The Message of the Week
One of the weirdest moments in Power Rangers, a movie based on a children's show franchise about colorful superheroes battling space monsters, is subplot about teen sexting. And this isn't just a minor thing, either. It's a vital piece of the plot and the key reason for the hang-up that keeps Kimberley from being able to morph into her Pink Ranger armor. We could chalk this up to another moment where the film's goofy source material collides with the expectations of a 21st century blockbuster, but in a weird way, this is totally in the spirt of Power Rangers and wholly appropriate for the story the movie wants to tell.

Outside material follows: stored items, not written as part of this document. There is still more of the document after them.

lemma pv_countP_nodup (xs : List Int) (hnd : xs.Nodup) (v : Int) :
    (xs.countP (fun x => decide (x = v)) : Int) = if v ∈ xs then 1 else 0 := by
  induction xs with
  | nil => simp
  | cons x xs ih =>
    rw [List.countP_cons]
    have hih := ih (List.Nodup.of_cons hnd)
    by_cases h : x = v
    · subst h
      have hnx : x ∉ xs := (List.nodup_cons.mp hnd).1
      rw [if_neg hnx] at hih
      have hz : (List.countP (fun y => decide (y = x)) xs) = 0 := by exact_mod_cast hih
      simp [hz]
    · have hvx : ¬ v = x := fun hh => h hh.symm
      by_cases hv : v ∈ xs
      · rw [if_pos hv] at hih
        simp [h, List.mem_cons, hvx, hv, hih]
      · rw [if_neg hv] at hih
        simp [h, List.mem_cons, hvx, hv, hih]

lemma pv_sum_exchange (xs Q : List Int) (p : Int → Int → Bool) :
    (xs.map (fun x => (Q.countP (fun q => p q x) : Int))).sum
      = (Q.map (fun q => (xs.countP (fun x => p q x) : Int))).sum := by
  induction Q with
  | nil => simp
  | cons q Q ih =>
    simp only [List.countP_cons, List.map_cons, List.sum_cons]
    have hsplit : (xs.map (fun x => ((Q.countP (fun q' => p q' x) + if p q x then 1 else 0 : Nat) : Int))).sum
        = (xs.map (fun x => (Q.countP (fun q' => p q' x) : Int))).sum
          + (xs.map (fun x => if p q x then (1:Int) else 0)).sum := by
      rw [← PySem.List.sum_map_add_int]
      apply congrArg
      apply List.map_congr_left
      intro x _
      push_cast
      split <;> simp
    rw [hsplit, ih, PySem.List.sum_map_ite_one_zero]
    ring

Just look back to original show, which was really a series of simplistic morality tales set against the backdrop of robots punching monsters in the face. Each episode had a lesson to teach its young audience: save the environment, respect other people, work together, don't be a bully, and so on and so forth. However, the new Power Rangers arrives in a time with a whole new set of very specific problems that would have meant nothing to kids watching the original show nearly over 20 years ago. Addressing a social issue and building it into the storyline as a necessary lesson that must be learned before its characters can save the planet is a total Power Rangers move. We can talk about tone all day long, but overcoming guilt over a sexting scandal and learning to forgive yourself is the kind of message that could and should resonate with the younger folks watching the new movie.

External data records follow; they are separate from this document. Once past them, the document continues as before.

-- pv_equiv track=rewrite | github.com/manwar/perlweeklychallenge-club | challenge-151/roger-bell-west/python/ch-2.py | plan
-- ===== SOURCE A (Python) =====
-- def plan(houses):
--   terminal=len(houses)-2
--   b=[[0]]
--   reward=0
--   while len(b) > 0:
--     c=b.pop()
--     if c[-1] >= terminal:
--       r=sum(houses[i] for i in c)
--       if r > reward:
--         reward=r
--     else:
--       for n in range(c[-1]+2,c[-1]+4):
--         if n >= len(houses):
--           break
--         j=c.copy()
--         j.append(n)
--         b.append(j)
--   return reward
-- ===== SOURCE B (Python) =====
-- def plan(houses):
--     # backward DP: best[i] = best sum of a +2/+3 path from house i to a terminal house
--     n = len(houses)
--     best = []
--     for i in range(n - 1, -1, -1):
--         if i >= n - 2:
--             v = houses[i]
--         else:
--             opts = [best[1]]
--             if i + 3 < n:
--                 opts.append(best[2])
--             v = houses[i] + max(opts)
--         best.insert(0, v)
--     return max(0, best[0]) if best else 0
-- ===== Notes on version B (the rewrite author's own statement) =====
-- stated objective: faster
-- what changed: A enumerates every +2/+3 path with an explicit stack (exponential); B computes a linear backward DP best[i] = houses[i] + max(best[i+2], best[i+3]) and returns max(0, best[0]).
import Mathlib
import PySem

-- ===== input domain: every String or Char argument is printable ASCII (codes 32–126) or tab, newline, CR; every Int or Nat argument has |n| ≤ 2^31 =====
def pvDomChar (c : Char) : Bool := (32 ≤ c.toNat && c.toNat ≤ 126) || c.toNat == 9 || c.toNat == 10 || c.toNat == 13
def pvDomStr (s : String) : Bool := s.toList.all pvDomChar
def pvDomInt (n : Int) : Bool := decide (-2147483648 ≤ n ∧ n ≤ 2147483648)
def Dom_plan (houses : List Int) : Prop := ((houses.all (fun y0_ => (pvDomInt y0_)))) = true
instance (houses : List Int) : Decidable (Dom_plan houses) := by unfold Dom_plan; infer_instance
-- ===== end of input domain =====

-- B replaces A's exponential stack enumeration of all +2/+3 paths by a linear backward DP (objective: faster, asymptotic).

-- ===== PORT A =====
-- Port note: Python's paths and the stack grow/pop at the END; here both are kept
-- head-first (cons = append, pattern-match head = pop), so c[-1] is the head; Python's
-- locals L = c[-1] and r are written inline. Python pushes child L+2 then L+3 and pops
-- L+3 first; head-first that is (L+3)::c before (L+2)::c. houses[i] in the terminal sum
-- is ported as getD i 0: every generated index is < len(houses) except for houses = [],
-- where Python raises IndexError (excluded by Pre_plan).
def planRun (houses : List Int) (b : List (List Nat)) (reward : Int) : Int :=
  match b with
  | [] => reward
  | c :: rest =>
    if ((c.headD 0 : Int)) ≥ (houses.length : Int) - 2 then
      planRun houses rest
        (if (c.map (fun i => houses.getD i 0)).sum > reward
         then (c.map (fun i => houses.getD i 0)).sum else reward)
    else
      -- for n in range(L+2, L+4): break when n ≥ len(houses); L+2 < len always holds here
      if c.headD 0 + 3 ≥ houses.length then
        planRun houses (((c.headD 0 + 2) :: c) :: rest) reward
      else
        planRun houses (((c.headD 0 + 3) :: c) :: ((c.headD 0 + 2) :: c) :: rest) reward
termination_by (b.map (fun c => 2 ^ (houses.length + 1 - c.headD 0))).sum
decreasing_by
  · simp only [List.map_cons, List.sum_cons]
    have : 0 < 2 ^ (houses.length + 1 - c.headD 0) := Nat.two_pow_pos _
    omega
  · rename_i h1 h2
    simp only [List.map_cons, List.sum_cons, List.headD_cons]
    have : 2 ^ (houses.length + 1 - (c.headD 0 + 2)) < 2 ^ (houses.length + 1 - c.headD 0) :=
      Nat.pow_lt_pow_right (by omega) (by omega)
    omega
  · rename_i h1 h2
    simp only [List.map_cons, List.sum_cons, List.headD_cons]
    have he : houses.length + 1 - c.headD 0 = (houses.length - 1 - c.headD 0) + 2 := by omega
    have he2 : houses.length + 1 - (c.headD 0 + 2) = houses.length - 1 - c.headD 0 := by omega
    have he3 : houses.length + 1 - (c.headD 0 + 3) = houses.length - 2 - c.headD 0 := by omega
    have hp : 2 ^ (houses.length - 2 - c.headD 0) ≤ 2 ^ (houses.length - 1 - c.headD 0) :=
      Nat.pow_le_pow_right (by omega) (by omega)
    rw [he, he2, he3, pow_add]
    have : 0 < 2 ^ (houses.length - 1 - c.headD 0) := Nat.two_pow_pos _
    omega

def plan (houses : List Int) : Int := planRun houses [[0]] 0

-- ===== PORT B =====
-- best is the DP list for indices i, i+1, …, n-1 (built back to front by insert(0, v));
-- the loop variable i runs n-1, n-2, …, 0, here the countdown argument is i+1; the local v
-- (with its opts = [best[1]] / opts.append(best[2]) / max(opts)) is written inline.
def planLoop (houses : List Int) (i : Nat) (best : List Int) : List Int :=
  match i with
  | 0 => best
  | i + 1 =>
    planLoop houses i
      ((if houses.length ≤ i + 2 then houses.getD i 0
        else houses.getD i 0 +
          (if i + 3 < houses.length then max (best.getD 1 0) (best.getD 2 0)
           else best.getD 1 0)) :: best)

def plan_alt (houses : List Int) : Int :=
  match planLoop houses houses.length [] with
  | [] => 0
  | x :: _ => max 0 x

-- ===== PRECONDITION & SPEC =====
-- Pre_plan excludes only the empty list, on which Python A raises IndexError (B happens to return 0 there).
def Pre_plan (houses : List Int) : Prop := houses ≠ []
instance (houses : List Int) : Decidable (Pre_plan houses) := by unfold Pre_plan; infer_instance
def pvWitness_plan : List Int := [1, 2, 3]

def Spec_plan (houses : List Int) (out : Int) : Prop := out = plan_alt houses
instance (houses : List Int) (out : Int) : Decidable (Spec_plan houses out) := by unfold Spec_plan; infer_instance

-- ===== CLAIM (what is proved, stated in full; the proofs are below) =====
def Claim_equal_plan : Prop := ∀ (houses : List Int), Dom_plan houses → Pre_plan houses → Spec_plan houses (plan houses)

-- ===== LEMMAS AND PROOFS =====

-- F houses L = best attainable sum of a +2/+3 path from house L to a terminal house.
def F (houses : List Int) (L : Nat) : Int :=
  if (L : Int) ≥ (houses.length : Int) - 2 then houses.getD L 0
  else houses.getD L 0 +
    (if L + 3 ≥ houses.length then F houses (L + 2)
     else max (F houses (L + 2)) (F houses (L + 3)))
termination_by houses.length - L
decreasing_by all_goals omega

-- value of a (head-first) partial path on A's stack: committed sum + best continuation
def pathVal (houses : List Int) (c : List Nat) : Int :=
  (c.tail.map (fun i => houses.getD i 0)).sum + F houses (c.headD 0)

theorem planRun_eq_aux (houses : List Int) :
    ∀ N b reward, (b.map (fun c => 2 ^ (houses.length + 1 - c.headD 0))).sum ≤ N →
      (∀ c ∈ b, c ≠ []) →
      planRun houses b reward = b.foldl (fun acc c => max acc (pathVal houses c)) reward := by
  intro N
  induction N using Nat.strong_induction_on with
  | _ N ih =>
    intro b reward hN hb
    match b with
    | [] => rw [planRun]; rfl
    | c :: rest =>
      obtain ⟨h, t, rfl⟩ : ∃ h t, c = h :: t := by
        rcases c with _ | ⟨h, t⟩
        · exact absurd rfl (hb [] List.mem_cons_self)
        · exact ⟨h, t, rfl⟩
      have hbr : ∀ d ∈ rest, d ≠ [] := fun d hd => hb d (List.mem_cons_of_mem _ hd)
      have hpos : 0 < 2 ^ (houses.length + 1 - h) := Nat.two_pow_pos _
      simp only [List.map_cons, List.sum_cons, List.headD_cons] at hN
      rw [planRun]
      simp only [List.headD_cons]
      by_cases h1 : ((h : Int)) ≥ (houses.length : Int) - 2
      · rw [if_pos h1]
        rw [ih ((rest.map (fun c => 2 ^ (houses.length + 1 - c.headD 0))).sum) (by omega)
            rest _ le_rfl hbr]
        simp only [List.foldl_cons]
        congr 1
        have hF : F houses h = houses.getD h 0 := by rw [F, if_pos h1]
        simp only [pathVal, List.headD_cons, List.tail_cons, hF, List.map_cons, List.sum_cons]
        rw [max_def]
        split_ifs <;> omega
      · rw [if_neg h1]
        have hF0 : ¬ ((h : Int) ≥ (houses.length : Int) - 2) := h1
        by_cases h2 : h + 3 ≥ houses.length
        · rw [if_pos h2]
          have hlt : 2 ^ (houses.length + 1 - (h + 2)) < 2 ^ (houses.length + 1 - h) :=
            Nat.pow_lt_pow_right (by omega) (by omega)
          rw [ih ((((h+2) :: h :: t) :: rest).map
                (fun c => 2 ^ (houses.length + 1 - c.headD 0))).sum
              (by simp only [List.map_cons, List.sum_cons, List.headD_cons]; omega)
              _ _ le_rfl (by
                intro d hd
                rcases List.mem_cons.mp hd with rfl | hd
                · simp
                · exact hbr d hd)]
          simp only [List.foldl_cons]
          congr 2
          have hF : F houses h = houses.getD h 0 + F houses (h + 2) := by
            rw [F, if_neg hF0, if_pos h2]
          simp only [pathVal, List.headD_cons, List.tail_cons, List.map_cons, List.sum_cons, hF]
          ring
        · rw [if_neg h2]
          have hL : h + 3 < houses.length := by omega
          have he : houses.length + 1 - h = (houses.length - 1 - h) + 2 := by omega
          have he2 : houses.length + 1 - (h + 2) = houses.length - 1 - h := by omega
          have he3 : houses.length + 1 - (h + 3) = houses.length - 2 - h := by omega
          have hp : 2 ^ (houses.length - 2 - h) ≤ 2 ^ (houses.length - 1 - h) :=
            Nat.pow_le_pow_right (by omega) (by omega)
          have hpos2 : 0 < 2 ^ (houses.length - 1 - h) := Nat.two_pow_pos _
          rw [ih ((((h+3) :: h :: t) :: ((h+2) :: h :: t) :: rest).map
                (fun c => 2 ^ (houses.length + 1 - c.headD 0))).sum
              (by
                simp only [List.map_cons, List.sum_cons, List.headD_cons]
                rw [he2, he3]
                rw [he, pow_add] at hN
                omega)
              _ _ le_rfl (by
                intro d hd
                rcases List.mem_cons.mp hd with rfl | hd
                · simp
                · rcases List.mem_cons.mp hd with rfl | hd
                  · simp
                  · exact hbr d hd)]
          simp only [List.foldl_cons]
          congr 1
          have hF : F houses h = houses.getD h 0 + max (F houses (h + 2)) (F houses (h + 3)) := by
            rw [F, if_neg hF0, if_neg h2]
          simp only [pathVal, List.headD_cons, List.tail_cons, List.map_cons, List.sum_cons, hF]
          rw [max_def, max_def, max_def, max_def]
          split_ifs <;> omega

theorem plan_eq_F (houses : List Int) : plan houses = max 0 (F houses 0) := by
  rw [plan, planRun_eq_aux houses _ [[0]] 0 le_rfl (by simp)]
  simp [pathVal]

theorem planLoop_eq (houses : List Int) :
    ∀ i, i ≤ houses.length →
      planLoop houses i ((List.range' i (houses.length - i)).map (F houses)) =
        (List.range' 0 houses.length).map (F houses) := by
  intro i
  induction i with
  | zero => intro _; simp [planLoop]
  | succ i ih =>
    intro hi
    have hrange : List.range' i (houses.length - i) = i :: List.range' (i+1) (houses.length - (i+1)) := by
      have h' : houses.length - i = (houses.length - (i+1)) + 1 := by omega
      rw [h', List.range'_succ]
    have hv : (if houses.length ≤ i + 2 then houses.getD i 0
             else houses.getD i 0 +
               (if i + 3 < houses.length then
                  max (((List.range' (i+1) (houses.length - (i+1))).map (F houses)).getD 1 0)
                      (((List.range' (i+1) (houses.length - (i+1))).map (F houses)).getD 2 0)
                else ((List.range' (i+1) (houses.length - (i+1))).map (F houses)).getD 1 0))
        = F houses i := by
      by_cases hterm : houses.length ≤ i + 2
      · rw [if_pos hterm, F,
          if_pos (show ((i : Nat) : Int) ≥ (houses.length : Int) - 2 by omega)]
      · rw [if_neg hterm, F,
          if_neg (show ¬ (((i : Nat) : Int) ≥ (houses.length : Int) - 2) by omega)]
        by_cases hbrk : i + 3 < houses.length
        · rw [if_pos hbrk, if_neg (show ¬ (i + 3 ≥ houses.length) by omega)]
          have h4 : houses.length - (i+1) = (houses.length - (i+4)) + 3 := by omega
          rw [h4]
          simp only [List.range']
          simp
        · rw [if_neg hbrk, if_pos (show i + 3 ≥ houses.length by omega)]
          have h2' : houses.length - (i+1) = 2 := by omega
          rw [h2']
          simp [List.range']
    rw [planLoop, hv]
    have hc : F houses i :: (List.range' (i+1) (houses.length - (i+1))).map (F houses)
        = (List.range' i (houses.length - i)).map (F houses) := by
      rw [hrange]; simp
    rw [hc]
    exact ih (by omega)

theorem plan_alt_eq_F (houses : List Int) (h : houses ≠ []) :
    plan_alt houses = max 0 (F houses 0) := by
  have h0 := planLoop_eq houses houses.length le_rfl
  simp only [Nat.sub_self, List.range'_zero, List.map_nil] at h0
  rw [plan_alt, h0]
  have hn : houses.length ≠ 0 := by simpa using h
  have hr : List.range' 0 houses.length = 0 :: List.range' 1 (houses.length - 1) := by
    have h' : houses.length = (houses.length - 1) + 1 := by omega
    conv_lhs => rw [h']
    rw [List.range'_succ]
  rw [hr]
  simp

-- ===== VERDICT (by name: the statement is the Claim_ definition above) =====
theorem plan_spec : Claim_equal_plan := by
  intro houses _ hpre
  unfold Spec_plan
  rw [plan_eq_F, plan_alt_eq_F houses hpre]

And let's face it: Power Rangers is a total teen movie. And it should be. That soundtrack of modern pop songs gives it away. While nostalgic millennial will probably get a kick out of the movie, it often doesn't feel like it's being made for them. It's being made for the 12-15 year olds in the audience. It wants to win over new fans using an update of the tactics employed by the original show. Teen problems plus a rad soundtrack plus awesome giant robots was a winning formula back in the day and wouldn't you know it? It's a winning formula now.
Love is All You Need
There is cynicism in Power Rangers. It's inherently cynical to adapt a TV and toy franchise into a movie and then promise that five sequels are on the way. It's inherently cynical to make a donut franchise a key part of your movie's franchise and then pause the movie to linger on a character eating their goods. It's inherently cynical to take something bright and goofy and give it a sharp edge to appeal to the older fans who loved the original in their younger days (even if that sharp edge ultimately mostly works).

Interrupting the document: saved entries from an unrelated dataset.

-- pv_equiv track=rewrite | github.com/trustlines-protocol/relay | relay/network_graph/fees.py | estimate_sendable_from_one_limiting_capacity
-- ===== SOURCE A (Python) =====
-- def estimate_max_fee_from_max_imbalance(divisor, imbalance):
--     """Gives a higher limit on the possible fee on a transfer bringing imbalance so that
--     fee_actual(imbalance - fee_estimation) <= fee_estimation
--     this function should estimate what needs to be substracted to imbalance to make it sendable"""
--
--     # TODO: either improve this function or remove it and use calculate_fees_reverse
--
--     if (imbalance <= 0):
--         fee_estimation = 0
--     else:
--         fee_estimation = (imbalance - 1) // (divisor - 1) + 1  # fees you would pay if you sent imbalance
--         # fee_estimation = (imbalance - 1) // divisor + 1
--         # the error is that you should not pay fees on transferring the fees.
--
--     # fee_estimation -= fee_estimation // divisor  # this is wrong
--     # what needs to be removed is not the fee on fee_estimation but the fees on fee_actual
--
--     # fee_estimation = int((1+capacity/divisor)/(1+1/divisor))
--     # max_sendable = capacity - fee_estimation
--
--     return fee_estimation
--
-- def estimate_sendable_from_one_limiting_capacity(divisor, capacity, balance, number_of_hops_to_destination):
--     """Estimates the max sendable amount in a path where the limiting capacity is assumed to be in a single trustline
--     with given capacity, balance, and that is number_of_hops_to_destination away from the destination"""
--
--     if divisor == 0:
--         return capacity
--
--     if number_of_hops_to_destination == 0:
--         return capacity
--
--     imbalance = capacity
--
--     if balance > 0:
--         imbalance -= balance
--
--     fee_estimation = estimate_max_fee_from_max_imbalance(divisor, imbalance)
--
--     max_sendable = capacity - fee_estimation
--
--     return estimate_sendable_from_one_limiting_capacity(divisor,
--                                                         max_sendable,
--                                                         balance,
--                                                         number_of_hops_to_destination - 1)
-- ===== SOURCE B (Python) =====
-- def estimate_sendable_from_one_limiting_capacity(divisor, capacity, balance, number_of_hops_to_destination):
--     """Iterative re-implementation: loop over the hops, stopping early once the
--     fee estimate is zero (capacity is then a fixed point of the update)."""
--     if divisor == 0:
--         return capacity
--     floor = balance if balance > 0 else 0
--     for _ in range(number_of_hops_to_destination):
--         imbalance = capacity - floor
--         if imbalance <= 0:
--             break
--         capacity -= (imbalance - 1) // (divisor - 1) + 1
--     return capacity
-- ===== Notes on version B (the rewrite author's own statement) =====
-- stated objective: simpler
-- what changed: Tail recursion replaced by an iterative for-loop over the hop count that inlines the fee helper and breaks early once the fee estimate is zero (capacity is then a fixed point), instead of recursing the full remaining depth.
import Mathlib
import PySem

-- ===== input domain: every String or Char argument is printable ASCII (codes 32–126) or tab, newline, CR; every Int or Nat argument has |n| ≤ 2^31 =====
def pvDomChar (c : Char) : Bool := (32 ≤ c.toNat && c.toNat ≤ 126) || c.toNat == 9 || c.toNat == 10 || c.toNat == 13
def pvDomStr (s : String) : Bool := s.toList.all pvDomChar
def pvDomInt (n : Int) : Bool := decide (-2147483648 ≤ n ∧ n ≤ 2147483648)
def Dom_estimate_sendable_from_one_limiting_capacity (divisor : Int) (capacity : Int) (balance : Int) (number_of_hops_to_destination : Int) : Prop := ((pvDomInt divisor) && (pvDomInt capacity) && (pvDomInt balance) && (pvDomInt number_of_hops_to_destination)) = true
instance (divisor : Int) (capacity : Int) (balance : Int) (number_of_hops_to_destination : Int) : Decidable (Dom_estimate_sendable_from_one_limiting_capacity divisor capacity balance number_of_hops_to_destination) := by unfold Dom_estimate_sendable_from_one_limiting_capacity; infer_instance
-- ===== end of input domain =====

-- B replaces A's tail recursion by an iterative loop with an early break once the fee
-- estimate is zero (objective: simpler). Equivalence is about the return value.


-- ===== PORT A =====
-- helper: estimate_max_fee_from_max_imbalance (literal; Python // is PySem.Int.floordiv)
def estimate_max_fee_from_max_imbalance (divisor : Int) (imbalance : Int) : Int :=
  if imbalance ≤ 0 then 0
  else PySem.Int.floordiv (imbalance - 1) (divisor - 1) + 1

-- literal port of A's recursion; A tests `number_of_hops_to_destination == 0`, the `≤ 0`
-- guard only totalizes the Lean recursion (Python A raises RecursionError for hops < 0,
-- excluded by Pre_).
def estimate_sendable_from_one_limiting_capacity (divisor : Int) (capacity : Int) (balance : Int) (number_of_hops_to_destination : Int) : Int :=
  if divisor = 0 then capacity
  else if number_of_hops_to_destination ≤ 0 then capacity
  else
    let imbalance := if 0 < balance then capacity - balance else capacity
    let fee_estimation := estimate_max_fee_from_max_imbalance divisor imbalance
    let max_sendable := capacity - fee_estimation
    estimate_sendable_from_one_limiting_capacity divisor max_sendable balance (number_of_hops_to_destination - 1)
termination_by number_of_hops_to_destination.toNat
decreasing_by omega

-- ===== PORT B =====
-- B's loop body: runs at most n iterations, breaks when imbalance ≤ 0
def pvLoopB (divisor : Int) (floor : Int) (n : Nat) (capacity : Int) : Int :=
  match n with
  | 0 => capacity
  | Nat.succ m =>
    let imbalance := capacity - floor
    if imbalance ≤ 0 then capacity
    else pvLoopB divisor floor m (capacity - (PySem.Int.floordiv (imbalance - 1) (divisor - 1) + 1))

def estimate_sendable_from_one_limiting_capacity_alt (divisor : Int) (capacity : Int) (balance : Int) (number_of_hops_to_destination : Int) : Int :=
  if divisor = 0 then capacity
  else pvLoopB divisor (if 0 < balance then balance else 0) number_of_hops_to_destination.toNat capacity

-- ===== PRECONDITION & SPEC =====
-- Pre_ excludes exactly the inputs where Python A raises: negative hop counts with divisor ≠ 0
-- (infinite recursion, RecursionError) and divisor == 1 with nonzero hops and positive initial
-- imbalance (ZeroDivisionError; B's own loop raises there too).
def Pre_estimate_sendable_from_one_limiting_capacity (divisor : Int) (capacity : Int) (balance : Int) (number_of_hops_to_destination : Int) : Prop :=
  (divisor = 0 ∨ 0 ≤ number_of_hops_to_destination) ∧
  (divisor = 1 → number_of_hops_to_destination = 0 ∨ capacity - (if 0 < balance then balance else 0) ≤ 0)
instance (divisor : Int) (capacity : Int) (balance : Int) (number_of_hops_to_destination : Int) : Decidable (Pre_estimate_sendable_from_one_limiting_capacity divisor capacity balance number_of_hops_to_destination) := by unfold Pre_estimate_sendable_from_one_limiting_capacity; infer_instance
def pvWitness_estimate_sendable_from_one_limiting_capacity : Int × Int × Int × Int := (3, 100, 20, 2)

def Spec_estimate_sendable_from_one_limiting_capacity (divisor : Int) (capacity : Int) (balance : Int) (number_of_hops_to_destination : Int) (out : Int) : Prop := out = estimate_sendable_from_one_limiting_capacity_alt divisor capacity balance number_of_hops_to_destination
instance (divisor : Int) (capacity : Int) (balance : Int) (number_of_hops_to_destination : Int) (out : Int) : Decidable (Spec_estimate_sendable_from_one_limiting_capacity divisor capacity balance number_of_hops_to_destination out) := by unfold Spec_estimate_sendable_from_one_limiting_capacity; infer_instance

-- ===== CLAIM (what is proved, stated in full; the proofs are below) =====
def Claim_equal_estimate_sendable_from_one_limiting_capacity : Prop := ∀ (divisor : Int) (capacity : Int) (balance : Int) (number_of_hops_to_destination : Int), Dom_estimate_sendable_from_one_limiting_capacity divisor capacity balance number_of_hops_to_destination → Pre_estimate_sendable_from_one_limiting_capacity divisor capacity balance number_of_hops_to_destination → Spec_estimate_sendable_from_one_limiting_capacity divisor capacity balance number_of_hops_to_destination (estimate_sendable_from_one_limiting_capacity divisor capacity balance number_of_hops_to_destination)
-- ===== LEMMAS AND PROOFS =====

-- once the imbalance is non-positive the fee is 0 and A's recursion leaves capacity fixed
lemma estA_stable (divisor balance : Int) (n : Nat) (capacity : Int)
    (h : (if 0 < balance then capacity - balance else capacity) ≤ 0) :
    estimate_sendable_from_one_limiting_capacity divisor capacity balance (n : Int) = capacity := by
  induction n with
  | zero => unfold estimate_sendable_from_one_limiting_capacity; simp
  | succ m ih =>
    unfold estimate_sendable_from_one_limiting_capacity
    by_cases hd : divisor = 0
    · simp [hd]
    · have hn : ¬ ((m + 1 : Nat) : Int) ≤ 0 := by push_cast; omega
      simp only [hd, if_false, hn]
      have : estimate_max_fee_from_max_imbalance divisor
          (if 0 < balance then capacity - balance else capacity) = 0 := by
        unfold estimate_max_fee_from_max_imbalance; simp [h]
      simp only [this, sub_zero]
      have : ((m + 1 : Nat) : Int) - 1 = (m : Int) := by push_cast; ring
      rw [this, ih]

lemma main_lemma (divisor balance : Int) (hd : divisor ≠ 0) (n : Nat) :
    ∀ capacity : Int,
      estimate_sendable_from_one_limiting_capacity divisor capacity balance (n : Int)
        = pvLoopB divisor (if 0 < balance then balance else 0) n capacity := by
  induction n with
  | zero =>
    intro capacity
    unfold estimate_sendable_from_one_limiting_capacity pvLoopB; simp
  | succ m ih =>
    intro capacity
    have himb : capacity - (if 0 < balance then balance else 0)
        = (if 0 < balance then capacity - balance else capacity) := by
      split_ifs <;> ring
    unfold estimate_sendable_from_one_limiting_capacity pvLoopB
    have hn : ¬ ((m + 1 : Nat) : Int) ≤ 0 := by push_cast; omega
    simp only [hd, if_false, hn, himb]
    by_cases hle : (if 0 < balance then capacity - balance else capacity) ≤ 0
    · -- fee is 0: A recurses with unchanged capacity, B breaks
      have hfee : estimate_max_fee_from_max_imbalance divisor
          (if 0 < balance then capacity - balance else capacity) = 0 := by
        unfold estimate_max_fee_from_max_imbalance; simp [hle]
      simp only [hle, if_true, hfee, sub_zero]
      have hcast : ((m + 1 : Nat) : Int) - 1 = (m : Int) := by push_cast; ring
      rw [hcast, estA_stable divisor balance m capacity hle]
    · have hfee : estimate_max_fee_from_max_imbalance divisor
          (if 0 < balance then capacity - balance else capacity)
          = PySem.Int.floordiv ((if 0 < balance then capacity - balance else capacity) - 1) (divisor - 1) + 1 := by
        unfold estimate_max_fee_from_max_imbalance; simp [hle]
      simp only [hle, if_false, hfee]
      have hcast : ((m + 1 : Nat) : Int) - 1 = (m : Int) := by push_cast; ring
      rw [hcast, ih]

-- ===== VERDICT (by name: the statement is the Claim_ definition above) =====
theorem estimate_sendable_from_one_limiting_capacity_spec : Claim_equal_estimate_sendable_from_one_limiting_capacity := by
  intro divisor capacity balance hops _ hPre
  unfold Spec_estimate_sendable_from_one_limiting_capacity
  unfold estimate_sendable_from_one_limiting_capacity_alt
  by_cases hd : divisor = 0
  · simp [hd]
    unfold estimate_sendable_from_one_limiting_capacity
    simp [hd]
  · have hnn : 0 ≤ hops := by
      rcases hPre.1 with h | h
      · exact absurd h hd
      · exact h
    have h1 := main_lemma divisor balance hd hops.toNat capacity
    rw [Int.toNat_of_nonneg hnn] at h1
    simp only [hd, if_false]
    exact h1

But when you cut through all of this and expose Power Rangers' insides, you find a big, goofy heart. For everything that doesn't quite click about the movie, I keep coming back to what does work: these five very different kids, coming together, becoming friends, and transforming into superheroes because they learn to love each other. This is why it's forgivable that the Power Rangers don't even become Power Rangers until late in the game – they're not a team until they learn to break down artificial barriers, let go of irony, forget the dumb jokes, and embrace each other. It's telling that there aren't any romantic relationships in this movie – there are only kids who slowly come together to understand their differences and become more powerful by growing together.
That's saccharine, but it's also noble for a movie of this size to be that nakedly honest with its character relationships. Love keeps us alive. Love will save us all. After the wanton chaos and destruction seen in most blockbusters, that is an important refreshing, if sugary, message to take in.